Code Monkey home page Code Monkey logo

language-grounding's Introduction

Awesome Language Grounding

A curated list of resources for language grounding research.

Contributing

Please feel free to email Borui Wang ([email protected]).

Table of Contents

Surveys

Experience Grounds Language [Paper]

Yonatan Bisk, Ari Holtzman, Jesse Thomason, Jacob Andreas, Yoshua Bengio, Joyce Chai, Mirella Lapata, Angeliki Lazaridou, Jonathan May, Aleksandr Nisnevich, Nicolas Pinto, Joseph Turian (EMNLP 2020)

This survey posits that the present success of representation learning approaches trained on large, text-only corpora requires the parallel tradition of research on the broader physical and social context of language to address the deeper questions of communication.

Courses

Carnegie Mellon University 10-808: Language Grounding to Vision and Control (Fall 2017) [Course Link]

Instructor: Prof. Katerina Fragkiadaki

This is a seminar course that visits recent progress on the problem of language acquisition through pairing of multiple modalities (vision, haptics, audio etc), as well as active interaction with the world. The central questions/topics covered are: How can language help accelerate learning of an autonomous agent? How humans acquire language and why? Inductive biases for strong generalization. Architectures for agent capable of compositional grounding of language. State representation of video visual scenes and imaginations from story reading. Language for high level planning and control. Neural-symbolic architectures for hierarchical symbolic grounding.

University of Texas at Austin CS 395T: Grounded Natural Language Processing (Spring 2021) [Course Link]

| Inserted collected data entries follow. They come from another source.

-- pv_equiv track=rewrite | github.com/gamescomputersplay/sudoku-solver | sudoku-solver.py | get_soft_links_from_group
-- ===== SOURCE A (Python) =====
-- def get_soft_links_from_group(s, n, group):
--     found = []
--     for cell in group:
--         if n in s[cell]:
--             found.append(cell)
--     if len(found) < 3:
--         return []
--
--     links = []
--     for cell1 in found:
--         for cell2 in found:
--             if cell1 != cell2 and [cell2, cell1] not in links:
--                 links.append([cell1, cell2])
--     return links
-- ===== SOURCE B (Python) =====
-- def _pairs(cells):
--     # all unordered pairs [cells[i], cells[j]] with i < j, in order
--     if not cells:
--         return []
--     head, rest = cells[0], cells[1:]
--     return [[head, c] for c in rest] + _pairs(rest)
--
--
-- def get_soft_links_from_group(s, n, group):
--     found = [cell for cell in group if n in s[cell]]
--     if len(found) < 3:
--         return []
--     return _pairs(found)
-- ===== Notes on version B (the rewrite author's own statement) =====
-- stated objective: simpler
-- what changed: B builds found with a comprehension and enumerates each unordered pair exactly once by recursing on the suffix (head paired with rest), replacing A's double loop over found with a reversed-pair membership scan of the growing links list.
-- outside the precondition, e.g. on get_soft_links_from_group({0: [1], 1: [1]}, 1, [0, 0, 1]): A returns [[0, 1], [0, 1]], B returns [[0, 0], [0, 1], [0, 1]]
import Mathlib
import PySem

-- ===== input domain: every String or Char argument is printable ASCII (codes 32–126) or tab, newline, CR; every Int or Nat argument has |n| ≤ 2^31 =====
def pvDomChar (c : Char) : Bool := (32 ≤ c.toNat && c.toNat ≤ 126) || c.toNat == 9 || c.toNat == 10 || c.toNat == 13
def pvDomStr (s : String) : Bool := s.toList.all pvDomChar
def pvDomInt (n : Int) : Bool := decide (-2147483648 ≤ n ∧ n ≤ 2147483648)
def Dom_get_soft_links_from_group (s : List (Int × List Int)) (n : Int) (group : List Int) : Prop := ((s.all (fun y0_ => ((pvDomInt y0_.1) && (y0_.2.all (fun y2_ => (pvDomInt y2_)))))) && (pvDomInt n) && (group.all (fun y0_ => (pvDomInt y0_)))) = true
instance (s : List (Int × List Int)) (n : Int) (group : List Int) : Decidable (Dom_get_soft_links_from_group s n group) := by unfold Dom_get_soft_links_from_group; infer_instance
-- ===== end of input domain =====

-- B replaces A's nested-loop pair builder (with its reversed-pair membership dedup) by a
-- direct once-per-pair enumeration over the suffixes of found; objective: simpler.

-- ===== PORT A =====
-- `n in s[cell]`: Python raises KeyError when cell is not a key of s; Pre_ excludes that,
-- so getD with default [] is exact on the admitted inputs.
def get_soft_links_from_group (s : List (Int × List Int)) (n : Int) (group : List Int) : List (List Int) :=
  let found := group.foldl
    (fun acc cell => if n ∈ (PySem.Dict.mk s).getD cell [] then acc ++ [cell] else acc) []
  if found.length < 3 then []
  else
    found.foldl (fun links c1 =>
      found.foldl (fun links c2 =>
        if c1 ≠ c2 ∧ [c2, c1] ∉ links then links ++ [[c1, c2]] else links) links) []

-- ===== PORT B =====
-- transliteration of Source B's _pairs: head paired with each later cell, then recurse on the rest
def pvPairs : List Int → List (List Int)
  | [] => []
  | c :: rest => (rest.map fun y => [c, y]) ++ pvPairs rest

def get_soft_links_from_group_alt (s : List (Int × List Int)) (n : Int) (group : List Int) : List (List Int) :=
  let found := group.filter (fun cell => decide (n ∈ (PySem.Dict.mk s).getD cell []))
  if found.length < 3 then []
  else pvPairs found

-- ===== PRECONDITION & SPEC =====
-- Pre_ excludes (a) inputs where some cell of group is not a key of s (A raises KeyError), and
-- (b) inputs where the ≥3 candidate cells contain a duplicate value, a nonsensical group on which
-- A's reversed-pair membership dedup accidentally emits repeated pairs while B's once-per-pair
-- enumeration also emits [c, c] pairs — both corner outputs are accidental.
def Pre_get_soft_links_from_group (s : List (Int × List Int)) (n : Int) (group : List Int) : Prop :=
  (∀ cell ∈ group, ((PySem.Dict.mk s).get? cell).isSome) ∧
  ((group.filter (fun cell => decide (n ∈ (PySem.Dict.mk s).getD cell []))).Nodup ∨
   (group.filter (fun cell => decide (n ∈ (PySem.Dict.mk s).getD cell []))).length < 3)
instance (s : List (Int × List Int)) (n : Int) (group : List Int) : Decidable (Pre_get_soft_links_from_group s n group) := by unfold Pre_get_soft_links_from_group; infer_instance

def pvWitness_get_soft_links_from_group : (List (Int × List Int)) × Int × List Int :=
  ([(0, [1]), (1, [1, 2]), (2, [1])], 1, [0, 1, 2])

def Spec_get_soft_links_from_group (s : List (Int × List Int)) (n : Int) (group : List Int) (out : List (List Int)) : Prop := out = get_soft_links_from_group_alt s n group
instance (s : List (Int × List Int)) (n : Int) (group : List Int) (out : List (List Int)) : Decidable (Spec_get_soft_links_from_group s n group out) := by unfold Spec_get_soft_links_from_group; infer_instance

-- ===== CLAIM (what is proved, stated in full; the proofs are below) =====
def Claim_equal_get_soft_links_from_group : Prop := ∀ (s : List (Int × List Int)) (n : Int) (group : List Int), Dom_get_soft_links_from_group s n group → Pre_get_soft_links_from_group s n group → Spec_get_soft_links_from_group s n group (get_soft_links_from_group s n group)

-- ===== LEMMAS AND PROOFS =====

-- A's found-building loop is B's filter
lemma pv_foldl_filter (p : Int → Prop) [DecidablePred p] :
    ∀ (l acc : List Int),
      l.foldl (fun a c => if p c then a ++ [c] else a) acc = acc ++ l.filter (fun c => decide (p c)) := by
  intro l
  induction l with
  | nil => simp
  | cons x xs ih =>
      intro acc
      by_cases h : p x
      · rw [List.foldl_cons, if_pos h, ih, List.filter_cons_of_pos (by simpa using h)]
        simp
      · rw [List.foldl_cons, if_neg h, ih, List.filter_cons_of_neg (p := fun z => decide (p z)) (by simpa using h)]

-- A's inner loop appends [c, y] for exactly the y passing the test against the INITIAL links:
-- pairs appended inside the loop all have first component c, so they never trigger the
-- reversed-pair test (which would need first component y ≠ c).
lemma pv_inner_eq (c : Int) :
    ∀ (f : List Int) (L : List (List Int)),
      f.foldl (fun links c2 => if c ≠ c2 ∧ [c2, c] ∉ links then links ++ [[c, c2]] else links) L
      = L ++ (f.filter (fun y => decide (c ≠ y ∧ [y, c] ∉ L))).map (fun y => [c, y]) := by
  intro f
  induction f with
  | nil => simp
  | cons y f ih =>
      intro L
      by_cases h : c ≠ y ∧ [y, c] ∉ L
      · rw [List.foldl_cons, if_pos h, ih, List.filter_cons_of_pos (p := fun z => decide (c ≠ z ∧ [z, c] ∉ L)) (by simpa using h)]
        have hpred : ∀ z ∈ f,
            (decide (c ≠ z ∧ [z, c] ∉ L ++ [[c, y]])) = (decide (c ≠ z ∧ [z, c] ∉ L)) := by
          intro z _
          rw [decide_eq_decide]
          constructor
          · rintro ⟨h1, h2⟩
            exact ⟨h1, fun hl => h2 (List.mem_append.mpr (Or.inl hl))⟩
          · rintro ⟨h1, h2⟩
            refine ⟨h1, fun hl => ?_⟩
            rcases List.mem_append.mp hl with hl | hl
            · exact h2 hl
            · obtain ⟨e1, e2⟩ : z = c ∧ c = y := by simpa using List.mem_singleton.mp hl
              exact h1 e1.symm
        rw [show List.filter (fun z => decide (c ≠ z ∧ [z, c] ∉ L ++ [[c, y]])) f
              = List.filter (fun z => decide (c ≠ z ∧ [z, c] ∉ L)) f from List.filter_congr hpred]
        simp
      · rw [List.foldl_cons, if_neg h, ih, List.filter_cons_of_neg (p := fun z => decide (c ≠ z ∧ [z, c] ∉ L)) (by simpa using h)]

-- invariant for A's outer loop: after processing the prefix p of found, links holds exactly
-- the pairs [a, b] with a ∈ p and b later than a, and the remaining loop contributes pvPairs g
lemma pv_outer_eq :
    ∀ (g p : List Int) (L : List (List Int)),
      (p ++ g).Nodup →
      (∀ y ∈ p, ∀ x ∈ g, [y, x] ∈ L) →
      (∀ l ∈ L, ∃ a b, l = [a, b] ∧ a ∈ p) →
      g.foldl (fun links c1 =>
        (p ++ g).foldl (fun links c2 =>
          if c1 ≠ c2 ∧ [c2, c1] ∉ links then links ++ [[c1, c2]] else links) links) L
      = L ++ pvPairs g := by
  intro g
  induction g with
  | nil => intro p L _ _ _; simp [pvPairs]
  | cons x g ih =>
      intro p L hnd hin hmem
      have hnd' : (p ++ x :: g).Nodup := hnd
      rw [List.nodup_append] at hnd'
      have hx_not_p : x ∉ p := fun hx => hnd'.2.2 x hx x (by simp) rfl
      have hx_not_g : x ∉ g := (List.nodup_cons.mp hnd'.2.1).1
      have hg_not_p : ∀ y ∈ g, y ∉ p := fun y hy hyp => hnd'.2.2 y hyp y (by simp [hy]) rfl
      -- the first inner pass: filter over p ++ x :: g reduces to g
      have hfilt : ((p ++ x :: g).filter (fun y => decide (x ≠ y ∧ [y, x] ∉ L))) = g := by
        rw [List.filter_append, List.filter_cons_of_neg (by simp)]
        have h1 : p.filter (fun y => decide (x ≠ y ∧ [y, x] ∉ L)) = [] := by
          rw [List.filter_eq_nil_iff]
          intro y hy
          have hm : [y, x] ∈ L := hin y hy x (by simp)
          simp [hm]
        have h3 : g.filter (fun y => decide (x ≠ y ∧ [y, x] ∉ L)) = g := by
          rw [List.filter_eq_self]
          intro y hy
          have hne : x ≠ y := fun h => hx_not_g (h ▸ hy)
          have hnl : [y, x] ∉ L := by
            intro hl
            obtain ⟨a, b, hab, hap⟩ := hmem _ hl
            injection hab with e1 e2
            exact hg_not_p y hy (e1 ▸ hap)
          exact decide_eq_true ⟨hne, hnl⟩
        rw [h1, h3]
        simp
      have hstep :
          (p ++ x :: g).foldl (fun links c2 =>
            if x ≠ c2 ∧ [c2, x] ∉ links then links ++ [[x, c2]] else links) L
          = L ++ g.map (fun y => [x, y]) := by
        rw [pv_inner_eq, hfilt]
      have hassoc : p ++ x :: g = (p ++ [x]) ++ g := by simp
      have ih' := ih (p ++ [x]) (L ++ g.map (fun y => [x, y]))
        (by rw [← hassoc]; exact hnd)
        (by
          intro y hy x' hx'
          rcases List.mem_append.mp hy with hyp | hyx
          · exact List.mem_append.mpr (Or.inl (hin y hyp x' (by simp [hx'])))
          · have : y = x := by simpa using hyx
            subst this
            exact List.mem_append.mpr (Or.inr (List.mem_map.mpr ⟨x', hx', rfl⟩)))
        (by
          intro l hl
          rcases List.mem_append.mp hl with hl | hl
          · obtain ⟨a, b, hab, hap⟩ := hmem _ hl
            exact ⟨a, b, hab, by simp [hap]⟩
          · obtain ⟨y, _, rfl⟩ := List.mem_map.mp hl
            exact ⟨x, y, rfl, by simp⟩)
      calc (x :: g).foldl (fun links c1 =>
              (p ++ x :: g).foldl (fun links c2 =>
                if c1 ≠ c2 ∧ [c2, c1] ∉ links then links ++ [[c1, c2]] else links) links) L
          = g.foldl (fun links c1 =>
              ((p ++ [x]) ++ g).foldl (fun links c2 =>
                if c1 ≠ c2 ∧ [c2, c1] ∉ links then links ++ [[c1, c2]] else links) links)
              (L ++ g.map (fun y => [x, y])) := by
            rw [List.foldl_cons, hstep, ← hassoc]
        _ = (L ++ g.map (fun y => [x, y])) ++ pvPairs g := ih'
        _ = L ++ pvPairs (x :: g) := by simp [pvPairs]

-- ===== VERDICT (by name: the statement is the Claim_ definition above) =====
theorem get_soft_links_from_group_spec : Claim_equal_get_soft_links_from_group := by
  intro s n group _ hpre
  unfold Spec_get_soft_links_from_group
  unfold get_soft_links_from_group get_soft_links_from_group_alt
  rw [pv_foldl_filter (fun cell => n ∈ (PySem.Dict.mk s).getD cell []) group []]
  rw [List.nil_append]
  set found := group.filter (fun cell => decide (n ∈ (PySem.Dict.mk s).getD cell [])) with hf
  by_cases hlen : found.length < 3
  · simp [hlen]
  · have hnd : found.Nodup := by
      rcases hpre.2 with h | h
      · exact h
      · exact absurd h hlen
    simp only [if_neg hlen]
    have := pv_outer_eq found [] [] (by simpa using hnd)
      (by intro y hy; simp at hy) (by intro l hl; simp at hl)
    simpa using this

Instructor: Prof. Raymond J. Mooney

This course is a graduate research seminar in grounded natural language processing (GNLP), a subarea of AI that studies the connection between natural language and perception and action in the world. It makes connections between natural language processing (NLP) and computer vision, robotics, and computer graphics. Almost all work in the area uses machine learning to learn the connection between language and perception and/or action from some form of multi-modal training data.

Papers

Language Grounding to Vision

Illustrative Language Understanding: Large-Scale Visual Grounding with Image Search [Paper]

Jamie Ryan Kiros, William Chan, Geoffrey E. Hinton (ACL 2018)

This paper introduces Picturebook, a large-scale lookup operation to ground language via ‘snapshots’ of our physical world accessed through image search.

Learning Visually Grounded Sentence Representations [Paper]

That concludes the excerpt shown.